Problem to solve — Starting with the line that contains "(((PySem.List.pyRange 0 n" and stopping after the line that contains "(fun r e => if PySem.Int.band a1", return each line below exactly as written, with no others.

(Collected data)
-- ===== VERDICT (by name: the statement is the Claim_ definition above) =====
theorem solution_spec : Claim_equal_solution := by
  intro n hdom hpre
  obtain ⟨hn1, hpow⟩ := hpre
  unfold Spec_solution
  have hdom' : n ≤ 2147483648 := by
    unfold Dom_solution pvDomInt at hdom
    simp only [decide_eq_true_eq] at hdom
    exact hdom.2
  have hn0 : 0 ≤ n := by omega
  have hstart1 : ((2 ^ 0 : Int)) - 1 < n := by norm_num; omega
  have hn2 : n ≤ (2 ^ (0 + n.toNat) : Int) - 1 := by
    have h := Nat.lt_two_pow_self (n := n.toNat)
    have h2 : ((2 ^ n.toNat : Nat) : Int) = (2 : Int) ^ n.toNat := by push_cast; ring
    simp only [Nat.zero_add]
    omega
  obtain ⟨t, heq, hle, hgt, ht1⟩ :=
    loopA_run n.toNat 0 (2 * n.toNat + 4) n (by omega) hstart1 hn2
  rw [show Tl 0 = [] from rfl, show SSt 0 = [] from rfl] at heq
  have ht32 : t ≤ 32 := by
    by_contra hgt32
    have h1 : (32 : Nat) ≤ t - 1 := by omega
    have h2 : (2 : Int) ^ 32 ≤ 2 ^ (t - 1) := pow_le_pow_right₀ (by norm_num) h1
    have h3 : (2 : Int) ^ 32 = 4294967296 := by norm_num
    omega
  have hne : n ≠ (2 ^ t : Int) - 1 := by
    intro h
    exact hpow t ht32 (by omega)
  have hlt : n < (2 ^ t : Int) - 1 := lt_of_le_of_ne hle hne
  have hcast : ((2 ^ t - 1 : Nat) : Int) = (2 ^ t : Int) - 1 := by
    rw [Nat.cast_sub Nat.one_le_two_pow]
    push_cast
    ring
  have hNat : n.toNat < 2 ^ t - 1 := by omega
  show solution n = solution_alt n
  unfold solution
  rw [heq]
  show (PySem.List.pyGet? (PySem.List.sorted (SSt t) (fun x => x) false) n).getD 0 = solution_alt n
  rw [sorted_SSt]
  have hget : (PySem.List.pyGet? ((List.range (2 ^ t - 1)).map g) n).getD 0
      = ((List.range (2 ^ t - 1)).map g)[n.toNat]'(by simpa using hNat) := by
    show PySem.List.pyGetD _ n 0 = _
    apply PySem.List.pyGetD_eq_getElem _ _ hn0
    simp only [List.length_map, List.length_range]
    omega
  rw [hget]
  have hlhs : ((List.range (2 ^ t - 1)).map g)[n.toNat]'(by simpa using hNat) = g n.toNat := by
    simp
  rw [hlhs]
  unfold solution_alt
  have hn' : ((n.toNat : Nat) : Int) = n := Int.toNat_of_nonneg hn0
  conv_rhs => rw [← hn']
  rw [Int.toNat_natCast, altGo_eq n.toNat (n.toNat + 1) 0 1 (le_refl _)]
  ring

---

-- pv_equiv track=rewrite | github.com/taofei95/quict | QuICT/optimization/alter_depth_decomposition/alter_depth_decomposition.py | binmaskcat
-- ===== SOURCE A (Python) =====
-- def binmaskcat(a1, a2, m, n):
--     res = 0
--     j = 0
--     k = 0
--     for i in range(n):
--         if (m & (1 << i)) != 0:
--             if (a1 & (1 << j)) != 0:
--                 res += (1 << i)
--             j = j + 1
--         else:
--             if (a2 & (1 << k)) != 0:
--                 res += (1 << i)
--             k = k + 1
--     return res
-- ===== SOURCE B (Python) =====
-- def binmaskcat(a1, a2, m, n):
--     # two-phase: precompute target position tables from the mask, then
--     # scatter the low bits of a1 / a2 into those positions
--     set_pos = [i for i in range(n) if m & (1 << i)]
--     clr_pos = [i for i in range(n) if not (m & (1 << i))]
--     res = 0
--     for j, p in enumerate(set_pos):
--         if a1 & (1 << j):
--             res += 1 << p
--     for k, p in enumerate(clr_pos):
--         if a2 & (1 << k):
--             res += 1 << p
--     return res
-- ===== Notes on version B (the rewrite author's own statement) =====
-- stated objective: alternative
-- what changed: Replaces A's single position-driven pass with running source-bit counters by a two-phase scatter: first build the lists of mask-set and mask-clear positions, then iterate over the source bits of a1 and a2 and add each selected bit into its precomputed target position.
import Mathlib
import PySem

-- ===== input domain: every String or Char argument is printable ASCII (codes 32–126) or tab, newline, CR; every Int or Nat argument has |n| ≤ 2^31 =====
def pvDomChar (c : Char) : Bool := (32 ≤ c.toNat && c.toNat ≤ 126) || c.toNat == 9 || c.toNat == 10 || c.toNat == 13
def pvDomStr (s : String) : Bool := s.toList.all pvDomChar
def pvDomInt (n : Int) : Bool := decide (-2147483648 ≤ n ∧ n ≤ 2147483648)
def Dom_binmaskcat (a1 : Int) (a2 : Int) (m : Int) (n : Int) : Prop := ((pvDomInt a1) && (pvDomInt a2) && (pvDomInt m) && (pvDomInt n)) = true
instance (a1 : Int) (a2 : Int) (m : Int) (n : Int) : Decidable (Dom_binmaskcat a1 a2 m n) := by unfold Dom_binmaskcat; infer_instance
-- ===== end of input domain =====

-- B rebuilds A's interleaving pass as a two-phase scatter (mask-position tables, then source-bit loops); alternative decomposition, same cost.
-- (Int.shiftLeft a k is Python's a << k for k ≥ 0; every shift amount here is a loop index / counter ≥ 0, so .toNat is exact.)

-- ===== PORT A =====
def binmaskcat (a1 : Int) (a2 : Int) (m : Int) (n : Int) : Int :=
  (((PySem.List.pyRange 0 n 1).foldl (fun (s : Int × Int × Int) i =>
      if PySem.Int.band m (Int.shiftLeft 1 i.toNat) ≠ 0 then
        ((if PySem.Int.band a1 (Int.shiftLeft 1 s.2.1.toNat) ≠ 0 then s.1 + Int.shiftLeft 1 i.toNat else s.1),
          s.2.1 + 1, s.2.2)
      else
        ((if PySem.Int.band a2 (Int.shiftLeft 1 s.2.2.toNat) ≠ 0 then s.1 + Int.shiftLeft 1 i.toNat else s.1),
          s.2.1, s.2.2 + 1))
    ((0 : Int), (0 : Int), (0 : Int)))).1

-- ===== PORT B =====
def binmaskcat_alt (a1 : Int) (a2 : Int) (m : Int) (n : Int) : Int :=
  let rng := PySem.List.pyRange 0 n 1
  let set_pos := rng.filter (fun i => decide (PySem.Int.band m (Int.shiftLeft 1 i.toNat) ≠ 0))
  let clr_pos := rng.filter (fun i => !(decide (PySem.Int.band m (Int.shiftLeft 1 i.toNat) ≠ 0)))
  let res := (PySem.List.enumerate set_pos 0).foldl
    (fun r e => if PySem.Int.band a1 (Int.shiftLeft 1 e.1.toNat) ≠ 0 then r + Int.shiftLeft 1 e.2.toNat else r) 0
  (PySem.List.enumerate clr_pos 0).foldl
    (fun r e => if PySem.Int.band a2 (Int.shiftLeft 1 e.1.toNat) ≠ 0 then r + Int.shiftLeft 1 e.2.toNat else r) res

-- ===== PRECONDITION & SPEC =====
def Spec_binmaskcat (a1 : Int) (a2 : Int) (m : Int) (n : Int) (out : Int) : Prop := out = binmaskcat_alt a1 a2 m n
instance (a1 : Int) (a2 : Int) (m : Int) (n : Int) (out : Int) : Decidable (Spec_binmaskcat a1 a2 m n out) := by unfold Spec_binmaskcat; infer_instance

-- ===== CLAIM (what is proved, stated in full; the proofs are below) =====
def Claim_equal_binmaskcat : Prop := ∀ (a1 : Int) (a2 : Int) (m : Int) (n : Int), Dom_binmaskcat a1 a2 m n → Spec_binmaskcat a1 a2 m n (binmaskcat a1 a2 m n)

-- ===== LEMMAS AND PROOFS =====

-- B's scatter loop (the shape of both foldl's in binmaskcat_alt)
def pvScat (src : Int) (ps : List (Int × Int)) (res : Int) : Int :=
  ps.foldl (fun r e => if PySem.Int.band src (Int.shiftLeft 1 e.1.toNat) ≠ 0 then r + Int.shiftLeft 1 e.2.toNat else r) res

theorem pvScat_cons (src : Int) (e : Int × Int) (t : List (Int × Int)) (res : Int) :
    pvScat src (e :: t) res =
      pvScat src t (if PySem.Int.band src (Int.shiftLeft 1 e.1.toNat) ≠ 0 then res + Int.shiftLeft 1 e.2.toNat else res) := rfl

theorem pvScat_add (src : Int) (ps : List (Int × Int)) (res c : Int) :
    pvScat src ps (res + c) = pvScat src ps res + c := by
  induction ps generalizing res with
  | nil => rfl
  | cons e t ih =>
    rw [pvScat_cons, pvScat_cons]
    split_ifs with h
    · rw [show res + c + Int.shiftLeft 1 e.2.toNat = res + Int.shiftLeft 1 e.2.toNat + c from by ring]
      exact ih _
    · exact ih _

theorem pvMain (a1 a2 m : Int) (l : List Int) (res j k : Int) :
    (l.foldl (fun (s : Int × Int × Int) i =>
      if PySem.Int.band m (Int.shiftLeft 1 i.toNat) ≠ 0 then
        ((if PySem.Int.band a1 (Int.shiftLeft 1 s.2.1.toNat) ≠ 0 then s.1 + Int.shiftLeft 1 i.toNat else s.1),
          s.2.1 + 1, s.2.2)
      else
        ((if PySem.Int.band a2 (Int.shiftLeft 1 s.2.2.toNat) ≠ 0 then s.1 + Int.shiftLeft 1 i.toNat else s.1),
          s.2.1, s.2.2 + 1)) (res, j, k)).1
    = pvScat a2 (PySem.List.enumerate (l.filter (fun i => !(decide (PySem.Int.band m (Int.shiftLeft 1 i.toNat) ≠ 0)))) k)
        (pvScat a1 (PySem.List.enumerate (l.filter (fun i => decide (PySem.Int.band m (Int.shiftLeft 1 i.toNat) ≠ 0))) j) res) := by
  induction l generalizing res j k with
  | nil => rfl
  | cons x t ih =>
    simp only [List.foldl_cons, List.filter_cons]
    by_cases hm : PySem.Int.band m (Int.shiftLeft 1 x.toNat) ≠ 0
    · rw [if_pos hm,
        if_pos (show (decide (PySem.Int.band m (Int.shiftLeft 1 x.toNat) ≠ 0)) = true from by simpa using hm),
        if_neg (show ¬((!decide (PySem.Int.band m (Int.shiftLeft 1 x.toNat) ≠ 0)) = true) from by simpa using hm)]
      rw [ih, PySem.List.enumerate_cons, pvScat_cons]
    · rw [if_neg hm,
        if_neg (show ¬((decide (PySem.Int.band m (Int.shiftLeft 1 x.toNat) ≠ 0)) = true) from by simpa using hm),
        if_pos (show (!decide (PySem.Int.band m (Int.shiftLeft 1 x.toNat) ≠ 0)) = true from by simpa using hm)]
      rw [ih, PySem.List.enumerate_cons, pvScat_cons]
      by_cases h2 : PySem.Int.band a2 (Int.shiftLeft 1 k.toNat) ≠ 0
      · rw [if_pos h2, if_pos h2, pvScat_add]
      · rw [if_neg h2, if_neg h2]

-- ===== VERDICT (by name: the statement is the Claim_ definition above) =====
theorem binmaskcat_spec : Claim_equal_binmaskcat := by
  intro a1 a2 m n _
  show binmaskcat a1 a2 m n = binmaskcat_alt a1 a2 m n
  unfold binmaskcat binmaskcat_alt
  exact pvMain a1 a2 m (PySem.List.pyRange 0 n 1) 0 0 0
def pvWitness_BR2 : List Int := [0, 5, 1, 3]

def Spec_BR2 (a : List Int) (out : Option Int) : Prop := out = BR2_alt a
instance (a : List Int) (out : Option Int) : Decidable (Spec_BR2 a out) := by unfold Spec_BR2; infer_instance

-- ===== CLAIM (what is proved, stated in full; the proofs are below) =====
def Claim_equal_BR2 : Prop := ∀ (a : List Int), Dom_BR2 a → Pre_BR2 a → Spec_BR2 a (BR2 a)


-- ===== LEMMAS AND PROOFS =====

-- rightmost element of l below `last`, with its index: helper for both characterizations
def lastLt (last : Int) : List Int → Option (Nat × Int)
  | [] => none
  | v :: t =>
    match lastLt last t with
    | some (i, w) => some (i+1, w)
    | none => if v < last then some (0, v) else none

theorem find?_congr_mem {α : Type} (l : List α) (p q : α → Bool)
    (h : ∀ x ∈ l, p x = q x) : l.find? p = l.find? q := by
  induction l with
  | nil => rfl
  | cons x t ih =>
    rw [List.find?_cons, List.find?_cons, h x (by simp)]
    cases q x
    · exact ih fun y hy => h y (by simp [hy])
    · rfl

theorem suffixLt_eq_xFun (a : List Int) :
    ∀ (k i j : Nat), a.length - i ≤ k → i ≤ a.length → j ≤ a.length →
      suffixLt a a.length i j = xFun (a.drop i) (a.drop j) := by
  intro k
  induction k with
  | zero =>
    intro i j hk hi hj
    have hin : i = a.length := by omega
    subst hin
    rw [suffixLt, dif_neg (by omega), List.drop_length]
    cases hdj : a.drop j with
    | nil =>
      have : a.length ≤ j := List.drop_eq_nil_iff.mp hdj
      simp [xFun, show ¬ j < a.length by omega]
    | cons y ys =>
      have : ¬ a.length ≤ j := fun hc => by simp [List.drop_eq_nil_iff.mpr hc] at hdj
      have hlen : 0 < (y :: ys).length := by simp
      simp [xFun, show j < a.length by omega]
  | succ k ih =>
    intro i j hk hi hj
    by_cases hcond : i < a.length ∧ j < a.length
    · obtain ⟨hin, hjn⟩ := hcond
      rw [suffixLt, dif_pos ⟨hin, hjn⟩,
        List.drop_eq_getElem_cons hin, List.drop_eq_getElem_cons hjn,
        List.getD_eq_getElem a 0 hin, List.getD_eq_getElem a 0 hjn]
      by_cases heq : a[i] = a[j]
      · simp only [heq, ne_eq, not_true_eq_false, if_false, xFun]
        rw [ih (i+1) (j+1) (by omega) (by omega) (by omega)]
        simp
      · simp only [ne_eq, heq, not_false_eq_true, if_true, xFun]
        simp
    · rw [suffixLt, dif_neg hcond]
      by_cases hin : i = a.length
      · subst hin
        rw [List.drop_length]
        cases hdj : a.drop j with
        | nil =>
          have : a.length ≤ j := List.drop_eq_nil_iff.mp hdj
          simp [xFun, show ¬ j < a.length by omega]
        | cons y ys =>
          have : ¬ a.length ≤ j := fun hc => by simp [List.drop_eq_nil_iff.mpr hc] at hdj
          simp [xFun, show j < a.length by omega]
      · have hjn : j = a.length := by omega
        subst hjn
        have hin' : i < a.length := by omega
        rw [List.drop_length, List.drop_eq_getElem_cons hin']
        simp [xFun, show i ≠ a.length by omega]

Solved problem —
  (((PySem.List.pyRange 0 n 1).foldl (fun (s : Int × Int × Int) i =>
      if PySem.Int.band m (Int.shiftLeft 1 i.toNat) ≠ 0 then
        ((if PySem.Int.band a1 (Int.shiftLeft 1 s.2.1.toNat) ≠ 0 then s.1 + Int.shiftLeft 1 i.toNat else s.1),
          s.2.1 + 1, s.2.2)
      else
        ((if PySem.Int.band a2 (Int.shiftLeft 1 s.2.2.toNat) ≠ 0 then s.1 + Int.shiftLeft 1 i.toNat else s.1),
          s.2.1, s.2.2 + 1))
    ((0 : Int), (0 : Int), (0 : Int)))).1

-- ===== PORT B =====
def binmaskcat_alt (a1 : Int) (a2 : Int) (m : Int) (n : Int) : Int :=
  let rng := PySem.List.pyRange 0 n 1
  let set_pos := rng.filter (fun i => decide (PySem.Int.band m (Int.shiftLeft 1 i.toNat) ≠ 0))
  let clr_pos := rng.filter (fun i => !(decide (PySem.Int.band m (Int.shiftLeft 1 i.toNat) ≠ 0)))
  let res := (PySem.List.enumerate set_pos 0).foldl
    (fun r e => if PySem.Int.band a1 (Int.shiftLeft 1 e.1.toNat) ≠ 0 then r + Int.shiftLeft 1 e.2.toNat else r) 0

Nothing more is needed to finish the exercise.